The issue can be reproduced by having userspace process holding the last
refcount to device that was removed.

# python3
\>>> import os
\>>> fd = os.open('/dev/sg22', os.O_RDONLY)
\>>> # wait until the device is removed
\>>> os.close(fd)
#

# echo 1 > /sys/bus/pci/devices/0000\:5e\:00.0/remove
# # Now run >>> os.close(fd) above

python3-14739 53..... 3782240930us : sg_remove_sfp_kprobe: (sg_remove_sfp+0x0/0xa0 <ffffffff816dd5c0>) kref=0xffff88b047055320
python3-14739 53..... 3782240934us : <stack trace>
=> sg_remove_sfp+0x1/0xa0 <ffffffff816dd5c1>
=> sg_release+0xa2/0x100 <ffffffff816de5e2>
=> __fput+0xe9/0x280 <ffffffff812fcf79>
=> __x64_sys_close+0x39/0x80 <ffffffff812f58a9>
=> do_syscall_64+0x35/0x80 <ffffffff81b57485>
=> entry_SYSCALL_64_after_hwframe+0x46/0xb0 <ffffffff81c0006a>
kworker/-2357 53..... 3782240948us : scsi_device_dev_release_kprobe: (scsi_device_dev_release+0x0/0x2c0 <ffffffff816c0680>) device=0xffff88ac553a61c0
kworker/-2357 53..... 3782240951us : <stack trace>
=> scsi_device_dev_release+0x1/0x2c0 <ffffffff816c0681>
=> device_release+0x31/0x90 <ffffffff81662fc1>
=> kobject_put+0x6d/0x180 <ffffffff81b3527d>
=> scsi_device_put+0x20/0x30 <ffffffff816b1190>
=> sg_remove_sfp_usercontext+0xfb/0x190 <ffffffff816de73b>
=> process_one_work+0x133/0x2f0 <ffffffff810a5983>
=> worker_thread+0x2ec/0x400 <ffffffff810a6dbc>
=> kthread+0xe2/0x110 <ffffffff810aed42>
=> ret_from_fork+0x2d/0x50 <ffffffff8103ddad>
=> ret_from_fork_asm+0x11/0x20 <ffffffff810017d1>

python3-14739 was holding the last refcount. sg_remove_sfp() queued
sg_remove_sfp_usercontext() for execution. scsi_device_dev_release()
set sdev->request_queue to NULL causing the panic.

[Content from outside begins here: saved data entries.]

-- pv_equiv track=rewrite | github.com/mfrancis33/fef | serpent.py | bitstring
-- ===== SOURCE A (Python) =====
-- def bitstring(n, l):
-- 	# Convert num to bitstring
--
-- 	if l < 1:
-- 		# Must have at least 1 character in a bitstring
-- 		raise ValueError("a bitstring must have at least 1 char")
-- 	if n < 0:
-- 		# Only works with positive ints
-- 		raise ValueError("bitstring representation undefined for neg numbers")
--
-- 	# Convert num to bitstring
-- 	result = ""
-- 	while n > 0:
-- 		result += "0" if n & 1 == 0 else "1"
-- 		n >>= 1
--
-- 	# Pad with 0s to fill rest of space if necessary
-- 	if len(result) < l:
-- 		result = result + ("0" * (l - len(result)))
--
-- 	return result
-- ===== SOURCE B (Python) =====
-- def bitstring(n, l):
-- 	if l < 1:
-- 		raise ValueError("a bitstring must have at least 1 char")
-- 	if n < 0:
-- 		raise ValueError("bitstring representation undefined for neg numbers")
-- 	# position i of the output is bit i of n; zeros beyond bit_length are the padding
-- 	return "".join("1" if (n >> i) & 1 else "0" for i in range(max(l, n.bit_length())))
-- ===== Notes on version B (the rewrite author's own statement) =====
-- stated objective: alternative
-- what changed: Replaces A's destructive while-loop (peel bits off n, then a separate padding step) with a single indexed pass: character i is bit i of n via (n >> i) & 1 over range(max(l, n.bit_length())), so padding falls out of the zero high bits with no second phase.
import Mathlib
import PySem

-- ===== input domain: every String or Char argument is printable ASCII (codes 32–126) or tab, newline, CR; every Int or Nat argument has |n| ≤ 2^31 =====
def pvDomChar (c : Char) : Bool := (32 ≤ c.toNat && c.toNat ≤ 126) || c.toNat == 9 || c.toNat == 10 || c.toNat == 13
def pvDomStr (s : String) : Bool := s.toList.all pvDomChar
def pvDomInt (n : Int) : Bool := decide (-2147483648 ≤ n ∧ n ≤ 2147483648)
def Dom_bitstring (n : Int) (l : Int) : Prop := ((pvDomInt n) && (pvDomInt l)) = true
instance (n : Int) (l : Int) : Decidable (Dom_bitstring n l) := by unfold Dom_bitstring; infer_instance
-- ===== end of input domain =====

-- B builds the string by indexing bits (char i = bit i of n over range(max(l, bit_length))),
-- replacing A's bit-peeling while-loop followed by a padding phase.

-- ===== PORT A =====
-- A's while-loop: result += bit(n&1); n >>= 1.  With n ≥ 0 (guarded), n equals its toNat,
-- so the loop is structural recursion on a Nat.
def aLoop (m : Nat) : List Char :=
  if m = 0 then []
  else (if m % 2 = 0 then '0' else '1') :: aLoop (m / 2)
decreasing_by exact Nat.div_lt_self (Nat.pos_of_ne_zero (by assumption)) (by decide)

def bitstring (n : Int) (l : Int) : String :=
  if l < 1 then ""        -- Python raises ValueError here: excluded by Pre_
  else if n < 0 then ""   -- Python raises ValueError here: excluded by Pre_
  else
    let result := aLoop n.toNat
    if (result.length : Int) < l then
      String.ofList (result ++ List.replicate (l - (result.length : Int)).toNat '0')
    else String.ofList result

-- ===== PORT B =====
-- Python's int.bit_length (0 for 0, floor(log2 m)+1 otherwise).
def bitLen (m : Nat) : Nat := if m = 0 then 0 else m.log2 + 1

def bitstring_alt (n : Int) (l : Int) : String :=
  if l < 1 then ""        -- Python raises ValueError here: excluded by Pre_
  else if n < 0 then ""   -- Python raises ValueError here: excluded by Pre_
  else
    String.ofList ((List.range (max l.toNat (bitLen n.toNat))).map
      (fun i => if (n.toNat >>> i) % 2 = 1 then '1' else '0'))

-- ===== PRECONDITION & SPEC =====
-- A raises ValueError when l < 1 or n < 0; exactly those inputs are excluded.
def Pre_bitstring (n : Int) (l : Int) : Prop := 1 ≤ l ∧ 0 ≤ n
instance (n : Int) (l : Int) : Decidable (Pre_bitstring n l) := by unfold Pre_bitstring; infer_instance
def pvWitness_bitstring : Int × Int := (5, 8)

def Spec_bitstring (n : Int) (l : Int) (out : String) : Prop := out = bitstring_alt n l
instance (n : Int) (l : Int) (out : String) : Decidable (Spec_bitstring n l out) := by unfold Spec_bitstring; infer_instance

-- ===== CLAIM (what is proved, stated in full; the proofs are below) =====
def Claim_equal_bitstring : Prop := ∀ (n : Int) (l : Int), Dom_bitstring n l → Pre_bitstring n l → Spec_bitstring n l (bitstring n l)

-- ===== LEMMAS AND PROOFS =====

-- single bit-extraction function both sides reduce to
def bitChar (m i : Nat) : Char := if (m >>> i) % 2 = 1 then '1' else '0'

theorem bitLen_pos_eq (m : Nat) (h : m ≠ 0) : bitLen m = bitLen (m / 2) + 1 := by
  unfold bitLen
  rcases Nat.lt_or_ge m 2 with h2 | h2
  · have : m = 1 := by omega
    subst this; decide
  · have hd : m / 2 ≠ 0 := by omega
    rw [if_neg h, if_neg hd, Nat.log2_eq_log_two, Nat.log2_eq_log_two,
      Nat.log_div_base 2 m, Nat.sub_add_cancel]
    exact Nat.succ_le_of_lt (Nat.log_pos (by decide) h2)

-- A's loop produces exactly the first bitLen m bit-characters, LSB first.
theorem aLoop_eq_range (m : Nat) : aLoop m = (List.range (bitLen m)).map (bitChar m) := by
  induction m using Nat.strong_induction_on with
  | _ m ih =>
    by_cases h : m = 0
    · subst h; rw [aLoop]; rfl
    · rw [aLoop, if_neg h, bitLen_pos_eq m h, List.range_succ_eq_map, List.map_cons,
        List.map_map, ih (m / 2) (Nat.div_lt_self (Nat.pos_of_ne_zero h) (by decide))]
      congr 1
      · rcases Nat.mod_two_eq_zero_or_one m with hp | hp <;>
          simp [bitChar, hp]
      · apply List.map_congr_left
        intro i _
        unfold bitChar
        simp [Function.comp, Nat.shiftRight_succ_inside]

-- bits at or beyond bitLen m are zero
theorem bitChar_high (m i : Nat) (h : bitLen m ≤ i) : bitChar m i = '0' := by
  unfold bitChar
  have hz : m >>> i = 0 := by
    rw [Nat.shiftRight_eq_div_pow]
    apply Nat.div_eq_of_lt
    calc m < 2 ^ bitLen m := by
            unfold bitLen
            by_cases h0 : m = 0
            · subst h0; simp
            · rw [if_neg h0]; exact Nat.lt_log2_self
         _ ≤ 2 ^ i := Nat.pow_le_pow_right (by decide) h
  simp [hz]

-- padding the range-map with zeros extends the range
theorem range_map_pad (m a b : Nat) (h : bitLen m ≤ a) :
    (List.range a).map (bitChar m) ++ List.replicate b '0' = (List.range (a + b)).map (bitChar m) := by
  rw [List.range_add, List.map_append]
  congr 1
  symm
  rw [List.map_map]
  apply List.eq_replicate_iff.mpr
  refine ⟨by simp, ?_⟩
  intro c hc
  simp only [List.mem_map, List.mem_range, Function.comp] at hc
  obtain ⟨i, _, rfl⟩ := hc
  exact bitChar_high m (a + i) (by omega)

-- ===== VERDICT (by name: the statement is the Claim_ definition above) =====
theorem bitstring_spec : Claim_equal_bitstring := by
  intro n l _ hpre
  obtain ⟨hl, hn⟩ := hpre
  unfold Spec_bitstring bitstring bitstring_alt
  have g1 : ¬ (l < 1) := by omega
  have g2 : ¬ (n < 0) := by omega
  simp only [if_neg g1, if_neg g2]
  set m := n.toNat with hm
  have hB : (fun i => if (m >>> i) % 2 = 1 then '1' else '0') = bitChar m := rfl
  rw [hB, aLoop_eq_range m]
  have hlen : (((List.range (bitLen m)).map (bitChar m)).length : Int) = (bitLen m : Int) := by simp
  by_cases hlt : ((((List.range (bitLen m)).map (bitChar m)).length : Int) < l)
  · rw [if_pos hlt]
    have hble : bitLen m ≤ l.toNat := by rw [hlen] at hlt; omega
    have hmax : max l.toNat (bitLen m) = l.toNat := by omega
    rw [hmax]
    congr 1
    rw [hlen]
    have harith : l.toNat = bitLen m + (l - (bitLen m : Int)).toNat := by
      rw [hlen] at hlt; omega
    rw [range_map_pad m (bitLen m) ((l - (bitLen m : Int)).toNat) le_rfl, ← harith]
  · rw [if_neg hlt]
    have hge : l.toNat ≤ bitLen m := by rw [hlen] at hlt; omega
    have hmax : max l.toNat (bitLen m) = bitLen m := by omega
    rw [hmax]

kworker/49:1-607 [049] ..... 519.002877: scsi_device_dev_release_kprobe: (scsi_device_dev_release+0x0/0x2c0 <ffffffff816c0680>) device=0xffff889d227bf1c0
kworker/49:1-607 [049] ..... 519.002882: <stack trace>
=> scsi_device_dev_release+0x1/0x2c0 <ffffffff816c0681>
=> device_release+0x31/0x90 <ffffffff81662fc1>
=> kobject_put+0x6d/0x180 <ffffffff81b3526d>
=> scsi_device_put+0x20/0x30 <ffffffff816b1190>
=> sg_device_destroy+0x2f/0xb0 <ffffffff816dc16f>
=> sg_remove_sfp_usercontext+0x133/0x190 <ffffffff816de763>
=> process_one_work+0x133/0x2f0 <ffffffff810a5983>
=> worker_thread+0x2ec/0x400 <ffffffff810a6dbc>
=> kthread+0xe2/0x110 <ffffffff810aed42>
=> ret_from_fork+0x2d/0x50 <ffffffff8103ddad>
=> ret_from_fork_asm+0x11/0x20 <ffffffff810017d1>

Reverting 80b6051085c5 ("scsi: sg: Fix checking return value of
blk_get_queue()") and fcaa174a9c99 ("scsi/sg: don't grab scsi host module
reference") fixed the problem. The stacktrace above is showing the last
refcount of the scsi_device is dropped from sg_device_destroy().